Collected data entries
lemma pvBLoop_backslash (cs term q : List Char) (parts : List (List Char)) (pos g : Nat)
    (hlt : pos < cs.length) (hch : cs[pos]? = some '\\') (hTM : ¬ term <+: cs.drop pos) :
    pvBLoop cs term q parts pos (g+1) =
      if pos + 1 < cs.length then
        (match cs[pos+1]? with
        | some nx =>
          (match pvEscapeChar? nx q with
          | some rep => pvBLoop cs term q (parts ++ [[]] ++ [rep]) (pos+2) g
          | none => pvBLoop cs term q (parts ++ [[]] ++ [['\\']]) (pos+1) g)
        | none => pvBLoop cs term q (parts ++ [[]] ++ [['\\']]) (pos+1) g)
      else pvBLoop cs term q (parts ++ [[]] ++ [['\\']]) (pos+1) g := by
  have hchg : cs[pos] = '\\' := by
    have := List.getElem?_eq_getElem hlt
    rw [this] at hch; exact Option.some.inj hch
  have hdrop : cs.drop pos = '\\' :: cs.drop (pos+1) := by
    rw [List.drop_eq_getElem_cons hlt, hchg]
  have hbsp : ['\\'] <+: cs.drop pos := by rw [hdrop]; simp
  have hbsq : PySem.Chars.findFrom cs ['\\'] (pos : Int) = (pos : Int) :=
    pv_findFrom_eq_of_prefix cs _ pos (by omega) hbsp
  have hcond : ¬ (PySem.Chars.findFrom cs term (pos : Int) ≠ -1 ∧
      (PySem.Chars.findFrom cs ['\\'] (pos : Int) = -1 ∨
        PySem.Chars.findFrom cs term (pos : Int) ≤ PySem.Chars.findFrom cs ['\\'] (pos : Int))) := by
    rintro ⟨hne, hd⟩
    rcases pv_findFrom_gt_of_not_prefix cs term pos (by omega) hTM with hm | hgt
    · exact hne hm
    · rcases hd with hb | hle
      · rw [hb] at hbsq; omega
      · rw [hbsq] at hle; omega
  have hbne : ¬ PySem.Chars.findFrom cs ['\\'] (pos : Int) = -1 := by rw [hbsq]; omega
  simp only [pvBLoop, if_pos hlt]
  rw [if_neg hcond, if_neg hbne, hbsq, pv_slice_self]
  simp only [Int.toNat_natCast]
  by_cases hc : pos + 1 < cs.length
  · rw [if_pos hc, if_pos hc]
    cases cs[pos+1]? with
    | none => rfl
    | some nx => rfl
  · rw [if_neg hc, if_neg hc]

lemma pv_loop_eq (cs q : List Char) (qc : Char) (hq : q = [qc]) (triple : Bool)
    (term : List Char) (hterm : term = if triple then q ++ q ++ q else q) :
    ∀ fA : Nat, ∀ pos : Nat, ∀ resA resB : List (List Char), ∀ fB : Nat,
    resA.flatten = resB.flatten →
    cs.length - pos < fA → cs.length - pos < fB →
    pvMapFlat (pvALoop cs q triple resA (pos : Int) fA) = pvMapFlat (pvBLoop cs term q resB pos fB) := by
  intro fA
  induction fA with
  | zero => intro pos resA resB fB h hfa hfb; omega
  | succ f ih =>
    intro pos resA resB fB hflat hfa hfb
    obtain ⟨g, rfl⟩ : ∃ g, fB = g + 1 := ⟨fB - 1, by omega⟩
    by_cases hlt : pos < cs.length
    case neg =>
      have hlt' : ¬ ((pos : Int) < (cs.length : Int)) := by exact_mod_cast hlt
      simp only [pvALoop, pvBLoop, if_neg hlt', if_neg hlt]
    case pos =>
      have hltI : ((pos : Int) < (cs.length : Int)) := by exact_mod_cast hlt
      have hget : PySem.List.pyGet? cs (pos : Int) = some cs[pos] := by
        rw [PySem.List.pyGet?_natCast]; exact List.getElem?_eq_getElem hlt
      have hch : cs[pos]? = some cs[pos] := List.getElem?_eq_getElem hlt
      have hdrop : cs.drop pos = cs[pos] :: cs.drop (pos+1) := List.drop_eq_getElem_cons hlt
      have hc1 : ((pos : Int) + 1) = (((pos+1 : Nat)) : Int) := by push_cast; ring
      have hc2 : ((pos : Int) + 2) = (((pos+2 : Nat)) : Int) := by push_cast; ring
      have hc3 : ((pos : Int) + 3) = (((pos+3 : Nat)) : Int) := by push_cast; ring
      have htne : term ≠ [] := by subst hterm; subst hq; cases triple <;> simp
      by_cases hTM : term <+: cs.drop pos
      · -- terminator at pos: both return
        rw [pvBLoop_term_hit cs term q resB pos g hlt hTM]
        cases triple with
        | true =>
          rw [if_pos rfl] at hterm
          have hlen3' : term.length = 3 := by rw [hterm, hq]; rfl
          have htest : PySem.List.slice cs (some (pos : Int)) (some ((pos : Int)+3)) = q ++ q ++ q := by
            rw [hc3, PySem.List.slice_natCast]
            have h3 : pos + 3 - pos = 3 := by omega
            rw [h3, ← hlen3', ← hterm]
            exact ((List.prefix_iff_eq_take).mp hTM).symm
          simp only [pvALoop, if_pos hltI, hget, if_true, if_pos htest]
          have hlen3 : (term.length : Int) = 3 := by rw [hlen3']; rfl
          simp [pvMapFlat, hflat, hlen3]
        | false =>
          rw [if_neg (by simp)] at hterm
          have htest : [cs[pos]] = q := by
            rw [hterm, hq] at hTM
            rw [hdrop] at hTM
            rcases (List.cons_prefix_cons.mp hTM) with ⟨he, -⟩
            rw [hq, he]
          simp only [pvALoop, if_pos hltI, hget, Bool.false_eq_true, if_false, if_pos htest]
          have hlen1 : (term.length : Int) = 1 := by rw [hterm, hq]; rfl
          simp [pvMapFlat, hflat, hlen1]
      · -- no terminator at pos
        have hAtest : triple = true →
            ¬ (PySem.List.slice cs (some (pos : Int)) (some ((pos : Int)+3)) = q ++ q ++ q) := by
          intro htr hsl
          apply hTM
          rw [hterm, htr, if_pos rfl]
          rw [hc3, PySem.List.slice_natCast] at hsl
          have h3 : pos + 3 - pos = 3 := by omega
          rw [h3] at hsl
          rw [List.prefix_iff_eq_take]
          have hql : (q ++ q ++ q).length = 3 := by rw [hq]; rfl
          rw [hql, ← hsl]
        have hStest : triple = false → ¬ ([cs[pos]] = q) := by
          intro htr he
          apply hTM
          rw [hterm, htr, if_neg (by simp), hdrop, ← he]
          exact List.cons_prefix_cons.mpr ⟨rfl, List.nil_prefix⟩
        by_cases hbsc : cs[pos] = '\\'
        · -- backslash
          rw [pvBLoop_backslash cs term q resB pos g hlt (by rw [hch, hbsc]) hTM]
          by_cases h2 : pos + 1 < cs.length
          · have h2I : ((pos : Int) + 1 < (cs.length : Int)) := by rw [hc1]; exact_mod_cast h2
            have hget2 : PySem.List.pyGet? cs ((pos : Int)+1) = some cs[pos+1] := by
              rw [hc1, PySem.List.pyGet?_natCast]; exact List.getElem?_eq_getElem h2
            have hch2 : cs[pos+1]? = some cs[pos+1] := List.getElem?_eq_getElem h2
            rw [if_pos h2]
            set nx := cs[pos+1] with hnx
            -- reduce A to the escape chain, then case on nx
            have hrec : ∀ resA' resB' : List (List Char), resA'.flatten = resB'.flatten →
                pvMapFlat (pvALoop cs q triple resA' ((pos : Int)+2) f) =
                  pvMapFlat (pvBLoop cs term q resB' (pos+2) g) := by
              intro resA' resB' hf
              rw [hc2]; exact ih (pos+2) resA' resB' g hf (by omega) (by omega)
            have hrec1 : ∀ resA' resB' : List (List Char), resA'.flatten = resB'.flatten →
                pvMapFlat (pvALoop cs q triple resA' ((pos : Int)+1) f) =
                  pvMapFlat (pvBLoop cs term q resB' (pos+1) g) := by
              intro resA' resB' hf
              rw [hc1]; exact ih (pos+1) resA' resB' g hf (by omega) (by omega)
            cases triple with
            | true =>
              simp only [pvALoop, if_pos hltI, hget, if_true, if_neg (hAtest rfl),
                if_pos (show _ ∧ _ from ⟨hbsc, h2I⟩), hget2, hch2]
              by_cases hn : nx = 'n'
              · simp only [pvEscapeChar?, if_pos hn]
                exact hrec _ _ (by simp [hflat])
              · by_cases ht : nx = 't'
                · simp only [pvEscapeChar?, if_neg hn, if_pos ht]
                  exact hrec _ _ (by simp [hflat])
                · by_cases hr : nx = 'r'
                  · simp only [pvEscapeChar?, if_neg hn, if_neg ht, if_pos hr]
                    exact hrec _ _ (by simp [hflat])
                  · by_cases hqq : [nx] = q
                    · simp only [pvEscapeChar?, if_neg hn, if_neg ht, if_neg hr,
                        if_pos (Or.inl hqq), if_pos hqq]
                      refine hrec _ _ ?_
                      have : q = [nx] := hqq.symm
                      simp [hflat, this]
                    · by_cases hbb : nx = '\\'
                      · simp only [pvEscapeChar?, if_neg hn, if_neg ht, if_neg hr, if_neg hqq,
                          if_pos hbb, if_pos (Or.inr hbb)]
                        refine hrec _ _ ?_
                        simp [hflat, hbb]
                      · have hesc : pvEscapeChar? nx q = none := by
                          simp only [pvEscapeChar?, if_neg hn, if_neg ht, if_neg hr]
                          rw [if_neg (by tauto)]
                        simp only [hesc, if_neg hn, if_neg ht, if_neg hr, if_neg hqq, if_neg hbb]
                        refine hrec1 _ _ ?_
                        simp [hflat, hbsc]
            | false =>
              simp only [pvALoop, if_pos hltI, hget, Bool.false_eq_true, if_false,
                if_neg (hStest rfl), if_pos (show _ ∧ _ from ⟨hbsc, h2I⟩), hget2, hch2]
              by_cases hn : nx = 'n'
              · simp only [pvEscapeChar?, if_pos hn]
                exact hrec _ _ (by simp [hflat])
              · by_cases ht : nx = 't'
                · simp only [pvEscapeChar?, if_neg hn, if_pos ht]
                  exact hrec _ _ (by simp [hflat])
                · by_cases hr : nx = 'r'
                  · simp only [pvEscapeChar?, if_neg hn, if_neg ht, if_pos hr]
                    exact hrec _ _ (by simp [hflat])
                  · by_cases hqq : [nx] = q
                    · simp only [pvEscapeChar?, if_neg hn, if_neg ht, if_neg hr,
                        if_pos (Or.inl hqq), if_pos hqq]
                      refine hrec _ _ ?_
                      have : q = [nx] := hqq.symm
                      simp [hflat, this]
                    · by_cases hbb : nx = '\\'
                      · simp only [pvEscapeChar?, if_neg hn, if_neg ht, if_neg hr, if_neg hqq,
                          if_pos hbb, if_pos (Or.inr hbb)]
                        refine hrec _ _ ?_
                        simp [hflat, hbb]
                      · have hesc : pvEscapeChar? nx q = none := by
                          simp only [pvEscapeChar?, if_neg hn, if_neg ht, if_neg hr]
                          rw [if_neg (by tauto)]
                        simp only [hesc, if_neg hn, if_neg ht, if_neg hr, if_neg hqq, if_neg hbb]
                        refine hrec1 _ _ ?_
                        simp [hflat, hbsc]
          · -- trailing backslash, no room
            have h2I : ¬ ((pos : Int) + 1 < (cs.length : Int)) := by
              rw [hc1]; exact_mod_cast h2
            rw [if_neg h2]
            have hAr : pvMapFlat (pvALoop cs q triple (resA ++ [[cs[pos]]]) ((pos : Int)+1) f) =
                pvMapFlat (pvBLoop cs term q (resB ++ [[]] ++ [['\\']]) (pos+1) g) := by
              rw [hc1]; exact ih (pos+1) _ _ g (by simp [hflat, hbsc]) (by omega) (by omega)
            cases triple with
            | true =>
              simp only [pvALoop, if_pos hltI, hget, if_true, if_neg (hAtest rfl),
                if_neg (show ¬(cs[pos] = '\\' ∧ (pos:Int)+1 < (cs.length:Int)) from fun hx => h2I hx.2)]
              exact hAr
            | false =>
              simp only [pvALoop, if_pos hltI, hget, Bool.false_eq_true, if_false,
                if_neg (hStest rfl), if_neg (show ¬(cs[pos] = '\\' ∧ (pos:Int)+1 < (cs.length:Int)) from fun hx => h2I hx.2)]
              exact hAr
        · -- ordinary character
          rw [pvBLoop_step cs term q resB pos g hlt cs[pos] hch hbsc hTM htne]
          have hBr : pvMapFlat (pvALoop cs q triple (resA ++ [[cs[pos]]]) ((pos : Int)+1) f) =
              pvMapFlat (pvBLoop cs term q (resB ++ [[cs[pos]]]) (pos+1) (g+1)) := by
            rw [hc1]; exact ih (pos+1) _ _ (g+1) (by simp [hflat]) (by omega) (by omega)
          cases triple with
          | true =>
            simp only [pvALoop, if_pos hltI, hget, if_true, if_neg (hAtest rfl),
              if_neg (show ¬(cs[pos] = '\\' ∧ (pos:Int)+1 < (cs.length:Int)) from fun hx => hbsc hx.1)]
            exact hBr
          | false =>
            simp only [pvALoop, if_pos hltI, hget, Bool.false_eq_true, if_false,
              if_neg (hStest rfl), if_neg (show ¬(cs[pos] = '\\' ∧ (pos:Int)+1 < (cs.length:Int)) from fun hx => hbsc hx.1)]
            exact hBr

* * *

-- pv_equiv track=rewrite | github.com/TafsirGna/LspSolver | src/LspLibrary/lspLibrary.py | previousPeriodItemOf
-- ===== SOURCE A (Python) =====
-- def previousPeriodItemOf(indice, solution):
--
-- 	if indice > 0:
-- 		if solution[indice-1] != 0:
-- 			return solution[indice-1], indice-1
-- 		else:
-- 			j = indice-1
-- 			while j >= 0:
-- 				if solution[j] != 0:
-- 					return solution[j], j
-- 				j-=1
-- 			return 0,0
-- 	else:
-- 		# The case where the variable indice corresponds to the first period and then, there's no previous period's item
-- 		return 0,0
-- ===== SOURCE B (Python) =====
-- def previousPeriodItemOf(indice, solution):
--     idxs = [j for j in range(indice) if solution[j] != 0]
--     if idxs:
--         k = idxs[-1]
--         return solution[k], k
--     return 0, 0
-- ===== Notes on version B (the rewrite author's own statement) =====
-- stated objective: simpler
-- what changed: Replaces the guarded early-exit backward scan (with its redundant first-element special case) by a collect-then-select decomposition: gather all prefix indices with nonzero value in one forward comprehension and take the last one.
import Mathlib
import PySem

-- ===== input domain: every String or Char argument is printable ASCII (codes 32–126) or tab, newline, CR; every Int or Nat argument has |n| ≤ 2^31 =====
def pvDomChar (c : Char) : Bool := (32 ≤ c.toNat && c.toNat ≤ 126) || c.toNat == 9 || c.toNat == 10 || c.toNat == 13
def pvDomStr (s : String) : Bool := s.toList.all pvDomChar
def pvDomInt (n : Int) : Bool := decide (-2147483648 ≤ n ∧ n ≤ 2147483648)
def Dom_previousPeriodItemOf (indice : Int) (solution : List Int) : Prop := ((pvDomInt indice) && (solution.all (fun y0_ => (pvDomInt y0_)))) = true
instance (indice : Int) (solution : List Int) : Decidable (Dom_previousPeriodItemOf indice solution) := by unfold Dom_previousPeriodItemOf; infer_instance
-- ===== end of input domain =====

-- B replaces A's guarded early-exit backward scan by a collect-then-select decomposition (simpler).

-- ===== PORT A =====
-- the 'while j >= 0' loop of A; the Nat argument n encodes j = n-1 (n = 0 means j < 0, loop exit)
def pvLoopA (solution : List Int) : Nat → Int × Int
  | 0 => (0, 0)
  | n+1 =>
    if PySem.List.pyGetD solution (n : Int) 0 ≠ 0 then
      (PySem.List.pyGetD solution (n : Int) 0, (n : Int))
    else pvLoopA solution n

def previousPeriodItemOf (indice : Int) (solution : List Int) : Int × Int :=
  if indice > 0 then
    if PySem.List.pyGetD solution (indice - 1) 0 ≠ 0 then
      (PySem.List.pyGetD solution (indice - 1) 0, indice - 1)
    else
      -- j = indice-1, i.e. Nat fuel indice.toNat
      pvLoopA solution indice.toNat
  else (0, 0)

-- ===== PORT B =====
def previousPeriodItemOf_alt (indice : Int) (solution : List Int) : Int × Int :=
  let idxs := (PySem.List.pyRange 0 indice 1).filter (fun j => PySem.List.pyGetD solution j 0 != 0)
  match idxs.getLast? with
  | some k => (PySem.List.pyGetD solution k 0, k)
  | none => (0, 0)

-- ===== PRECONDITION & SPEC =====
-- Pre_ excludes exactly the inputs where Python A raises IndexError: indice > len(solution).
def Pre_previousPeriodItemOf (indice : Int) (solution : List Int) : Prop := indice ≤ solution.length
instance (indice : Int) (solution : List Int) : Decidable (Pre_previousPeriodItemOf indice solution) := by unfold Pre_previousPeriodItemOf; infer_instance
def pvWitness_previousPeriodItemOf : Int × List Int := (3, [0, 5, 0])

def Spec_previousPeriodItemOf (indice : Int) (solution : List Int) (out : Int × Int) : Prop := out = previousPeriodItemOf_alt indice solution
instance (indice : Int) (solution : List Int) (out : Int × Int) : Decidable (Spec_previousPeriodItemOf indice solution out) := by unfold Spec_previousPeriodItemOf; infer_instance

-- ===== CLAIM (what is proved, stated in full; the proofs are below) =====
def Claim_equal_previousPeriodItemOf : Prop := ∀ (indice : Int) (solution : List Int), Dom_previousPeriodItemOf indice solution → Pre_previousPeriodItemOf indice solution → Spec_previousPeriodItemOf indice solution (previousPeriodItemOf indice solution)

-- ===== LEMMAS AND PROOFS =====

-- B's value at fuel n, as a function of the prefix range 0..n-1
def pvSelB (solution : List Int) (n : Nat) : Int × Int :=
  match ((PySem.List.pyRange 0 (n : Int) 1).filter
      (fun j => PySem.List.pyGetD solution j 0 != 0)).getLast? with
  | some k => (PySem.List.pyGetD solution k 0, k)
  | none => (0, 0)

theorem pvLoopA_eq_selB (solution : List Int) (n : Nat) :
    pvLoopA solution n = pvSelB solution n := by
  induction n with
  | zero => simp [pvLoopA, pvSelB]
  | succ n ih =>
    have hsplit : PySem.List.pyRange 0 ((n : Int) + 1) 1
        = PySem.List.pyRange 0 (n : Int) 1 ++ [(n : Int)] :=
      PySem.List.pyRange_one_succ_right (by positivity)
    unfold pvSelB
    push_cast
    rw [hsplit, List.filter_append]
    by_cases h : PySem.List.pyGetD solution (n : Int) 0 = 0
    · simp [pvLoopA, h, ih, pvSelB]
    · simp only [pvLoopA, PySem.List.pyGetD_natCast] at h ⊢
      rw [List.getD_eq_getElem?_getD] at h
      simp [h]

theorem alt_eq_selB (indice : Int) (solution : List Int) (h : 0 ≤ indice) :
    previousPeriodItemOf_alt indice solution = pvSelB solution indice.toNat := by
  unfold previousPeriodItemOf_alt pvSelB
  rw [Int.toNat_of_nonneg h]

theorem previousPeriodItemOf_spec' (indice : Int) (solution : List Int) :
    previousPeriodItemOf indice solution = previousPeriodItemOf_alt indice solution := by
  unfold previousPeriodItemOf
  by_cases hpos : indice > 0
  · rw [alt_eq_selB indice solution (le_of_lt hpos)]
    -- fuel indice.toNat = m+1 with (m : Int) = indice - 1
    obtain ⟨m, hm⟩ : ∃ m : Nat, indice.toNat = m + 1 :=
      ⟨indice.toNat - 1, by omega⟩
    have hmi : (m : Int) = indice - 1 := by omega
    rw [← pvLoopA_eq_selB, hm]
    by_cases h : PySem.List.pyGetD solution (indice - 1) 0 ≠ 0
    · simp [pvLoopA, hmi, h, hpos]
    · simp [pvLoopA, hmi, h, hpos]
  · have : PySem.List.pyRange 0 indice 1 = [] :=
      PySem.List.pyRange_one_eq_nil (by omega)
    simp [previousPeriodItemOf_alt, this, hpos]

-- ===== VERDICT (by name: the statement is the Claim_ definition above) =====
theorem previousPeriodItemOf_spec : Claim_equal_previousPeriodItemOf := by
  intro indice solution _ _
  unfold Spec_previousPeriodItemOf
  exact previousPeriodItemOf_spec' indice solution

...

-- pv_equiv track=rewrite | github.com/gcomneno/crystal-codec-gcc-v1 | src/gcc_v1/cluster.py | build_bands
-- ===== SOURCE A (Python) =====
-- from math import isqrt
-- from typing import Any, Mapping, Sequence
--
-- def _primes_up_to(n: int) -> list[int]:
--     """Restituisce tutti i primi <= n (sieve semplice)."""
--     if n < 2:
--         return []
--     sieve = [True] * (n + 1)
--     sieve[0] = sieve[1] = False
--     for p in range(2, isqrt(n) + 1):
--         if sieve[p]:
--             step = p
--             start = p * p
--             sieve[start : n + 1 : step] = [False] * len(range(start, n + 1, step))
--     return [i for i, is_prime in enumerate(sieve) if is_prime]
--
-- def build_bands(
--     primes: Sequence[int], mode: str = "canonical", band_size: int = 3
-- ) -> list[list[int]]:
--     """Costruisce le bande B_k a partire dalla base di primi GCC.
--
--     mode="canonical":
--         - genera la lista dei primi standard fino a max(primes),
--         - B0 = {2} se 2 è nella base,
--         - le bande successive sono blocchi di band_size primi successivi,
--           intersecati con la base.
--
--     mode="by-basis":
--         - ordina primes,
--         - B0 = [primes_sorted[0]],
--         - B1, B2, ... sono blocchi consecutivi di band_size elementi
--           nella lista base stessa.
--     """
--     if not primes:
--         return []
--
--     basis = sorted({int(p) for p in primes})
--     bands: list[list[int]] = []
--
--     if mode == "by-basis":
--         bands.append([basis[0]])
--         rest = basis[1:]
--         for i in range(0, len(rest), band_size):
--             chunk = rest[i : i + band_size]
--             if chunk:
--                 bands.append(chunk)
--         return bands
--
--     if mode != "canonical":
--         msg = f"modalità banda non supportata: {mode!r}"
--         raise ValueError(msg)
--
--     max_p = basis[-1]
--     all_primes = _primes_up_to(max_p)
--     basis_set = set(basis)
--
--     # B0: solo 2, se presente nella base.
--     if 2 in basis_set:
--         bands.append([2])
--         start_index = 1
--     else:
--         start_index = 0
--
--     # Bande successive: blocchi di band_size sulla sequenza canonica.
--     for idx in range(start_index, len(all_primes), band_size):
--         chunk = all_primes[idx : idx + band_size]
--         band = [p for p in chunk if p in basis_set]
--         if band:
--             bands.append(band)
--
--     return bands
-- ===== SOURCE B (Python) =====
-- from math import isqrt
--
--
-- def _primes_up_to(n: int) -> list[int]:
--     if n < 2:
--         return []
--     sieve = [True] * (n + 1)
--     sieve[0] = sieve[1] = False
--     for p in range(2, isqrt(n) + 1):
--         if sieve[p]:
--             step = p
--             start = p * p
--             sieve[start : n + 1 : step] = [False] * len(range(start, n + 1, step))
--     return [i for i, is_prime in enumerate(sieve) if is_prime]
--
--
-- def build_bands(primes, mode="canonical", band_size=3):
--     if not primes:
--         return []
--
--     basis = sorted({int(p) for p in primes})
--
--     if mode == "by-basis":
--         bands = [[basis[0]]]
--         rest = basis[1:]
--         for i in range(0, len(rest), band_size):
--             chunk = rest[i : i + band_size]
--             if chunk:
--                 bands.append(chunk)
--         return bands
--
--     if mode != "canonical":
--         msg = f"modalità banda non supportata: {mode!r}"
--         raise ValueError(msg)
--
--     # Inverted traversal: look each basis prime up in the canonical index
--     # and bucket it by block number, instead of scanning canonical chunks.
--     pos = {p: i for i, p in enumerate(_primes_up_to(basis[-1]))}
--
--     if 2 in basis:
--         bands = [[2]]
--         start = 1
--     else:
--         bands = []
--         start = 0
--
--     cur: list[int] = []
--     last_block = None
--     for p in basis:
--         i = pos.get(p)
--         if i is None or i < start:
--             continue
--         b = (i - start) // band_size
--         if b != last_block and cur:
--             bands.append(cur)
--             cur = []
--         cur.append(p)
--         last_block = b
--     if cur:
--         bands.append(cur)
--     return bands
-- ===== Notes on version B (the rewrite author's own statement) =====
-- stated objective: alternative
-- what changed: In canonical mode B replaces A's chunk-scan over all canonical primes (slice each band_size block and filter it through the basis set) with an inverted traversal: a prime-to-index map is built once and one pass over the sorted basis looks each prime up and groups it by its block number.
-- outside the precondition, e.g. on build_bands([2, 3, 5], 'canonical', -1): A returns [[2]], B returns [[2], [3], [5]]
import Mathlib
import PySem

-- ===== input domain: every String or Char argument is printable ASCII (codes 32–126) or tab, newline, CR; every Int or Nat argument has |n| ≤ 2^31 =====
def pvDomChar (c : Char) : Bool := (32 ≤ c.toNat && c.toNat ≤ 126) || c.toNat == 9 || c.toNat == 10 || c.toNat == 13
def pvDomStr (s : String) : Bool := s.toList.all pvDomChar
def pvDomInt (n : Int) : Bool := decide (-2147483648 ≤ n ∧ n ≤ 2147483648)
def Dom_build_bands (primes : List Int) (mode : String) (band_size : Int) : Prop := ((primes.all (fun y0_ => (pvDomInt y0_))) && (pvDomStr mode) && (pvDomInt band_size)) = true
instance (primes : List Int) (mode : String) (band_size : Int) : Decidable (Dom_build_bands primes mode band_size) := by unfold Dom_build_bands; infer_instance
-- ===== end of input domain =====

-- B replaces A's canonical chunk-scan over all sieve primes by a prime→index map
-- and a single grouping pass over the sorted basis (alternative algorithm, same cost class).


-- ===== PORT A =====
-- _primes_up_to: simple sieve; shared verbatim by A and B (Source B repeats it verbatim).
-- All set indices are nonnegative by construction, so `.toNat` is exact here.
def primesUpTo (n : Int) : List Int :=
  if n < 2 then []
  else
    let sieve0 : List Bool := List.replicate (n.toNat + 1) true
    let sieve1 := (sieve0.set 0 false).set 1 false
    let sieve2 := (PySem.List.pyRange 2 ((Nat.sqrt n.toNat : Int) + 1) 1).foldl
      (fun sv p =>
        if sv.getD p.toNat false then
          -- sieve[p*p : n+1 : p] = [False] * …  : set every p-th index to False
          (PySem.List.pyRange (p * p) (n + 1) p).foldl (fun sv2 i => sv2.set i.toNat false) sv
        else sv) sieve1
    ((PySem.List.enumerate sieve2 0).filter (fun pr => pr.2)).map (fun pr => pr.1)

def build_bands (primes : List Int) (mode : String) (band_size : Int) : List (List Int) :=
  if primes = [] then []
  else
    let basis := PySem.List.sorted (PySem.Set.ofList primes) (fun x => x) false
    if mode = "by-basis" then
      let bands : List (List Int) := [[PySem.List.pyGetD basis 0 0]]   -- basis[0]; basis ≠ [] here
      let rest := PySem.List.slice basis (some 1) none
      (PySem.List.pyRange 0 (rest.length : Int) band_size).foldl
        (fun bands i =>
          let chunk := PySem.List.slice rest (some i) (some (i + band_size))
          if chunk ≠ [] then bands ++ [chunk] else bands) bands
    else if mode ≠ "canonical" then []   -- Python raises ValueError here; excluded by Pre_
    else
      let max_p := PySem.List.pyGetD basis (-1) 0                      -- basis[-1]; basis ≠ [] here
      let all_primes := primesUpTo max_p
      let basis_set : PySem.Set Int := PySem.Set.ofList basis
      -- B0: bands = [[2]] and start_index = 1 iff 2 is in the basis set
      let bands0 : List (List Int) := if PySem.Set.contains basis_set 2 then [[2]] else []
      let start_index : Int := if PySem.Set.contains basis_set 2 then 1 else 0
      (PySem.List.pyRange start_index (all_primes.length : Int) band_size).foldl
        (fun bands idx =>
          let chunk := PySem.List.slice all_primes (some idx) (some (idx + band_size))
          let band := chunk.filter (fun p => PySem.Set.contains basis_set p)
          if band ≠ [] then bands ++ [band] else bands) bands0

• What to do: Among the records above, extract exactly the lines from the line with "lemma pvBLoop_backslash (cs" to the line with "PySem.Chars.findFrom cs term (pos : Int) ≤", both lines included, and leave out the rest.

• Solution to this problem:
lemma pvBLoop_backslash (cs term q : List Char) (parts : List (List Char)) (pos g : Nat)
    (hlt : pos < cs.length) (hch : cs[pos]? = some '\\') (hTM : ¬ term <+: cs.drop pos) :
    pvBLoop cs term q parts pos (g+1) =
      if pos + 1 < cs.length then
        (match cs[pos+1]? with
        | some nx =>
          (match pvEscapeChar? nx q with
          | some rep => pvBLoop cs term q (parts ++ [[]] ++ [rep]) (pos+2) g
          | none => pvBLoop cs term q (parts ++ [[]] ++ [['\\']]) (pos+1) g)
        | none => pvBLoop cs term q (parts ++ [[]] ++ [['\\']]) (pos+1) g)
      else pvBLoop cs term q (parts ++ [[]] ++ [['\\']]) (pos+1) g := by
  have hchg : cs[pos] = '\\' := by
    have := List.getElem?_eq_getElem hlt
    rw [this] at hch; exact Option.some.inj hch
  have hdrop : cs.drop pos = '\\' :: cs.drop (pos+1) := by
    rw [List.drop_eq_getElem_cons hlt, hchg]
  have hbsp : ['\\'] <+: cs.drop pos := by rw [hdrop]; simp
  have hbsq : PySem.Chars.findFrom cs ['\\'] (pos : Int) = (pos : Int) :=
    pv_findFrom_eq_of_prefix cs _ pos (by omega) hbsp
  have hcond : ¬ (PySem.Chars.findFrom cs term (pos : Int) ≠ -1 ∧
      (PySem.Chars.findFrom cs ['\\'] (pos : Int) = -1 ∨
        PySem.Chars.findFrom cs term (pos : Int) ≤ PySem.Chars.findFrom cs ['\\'] (pos : Int))) := by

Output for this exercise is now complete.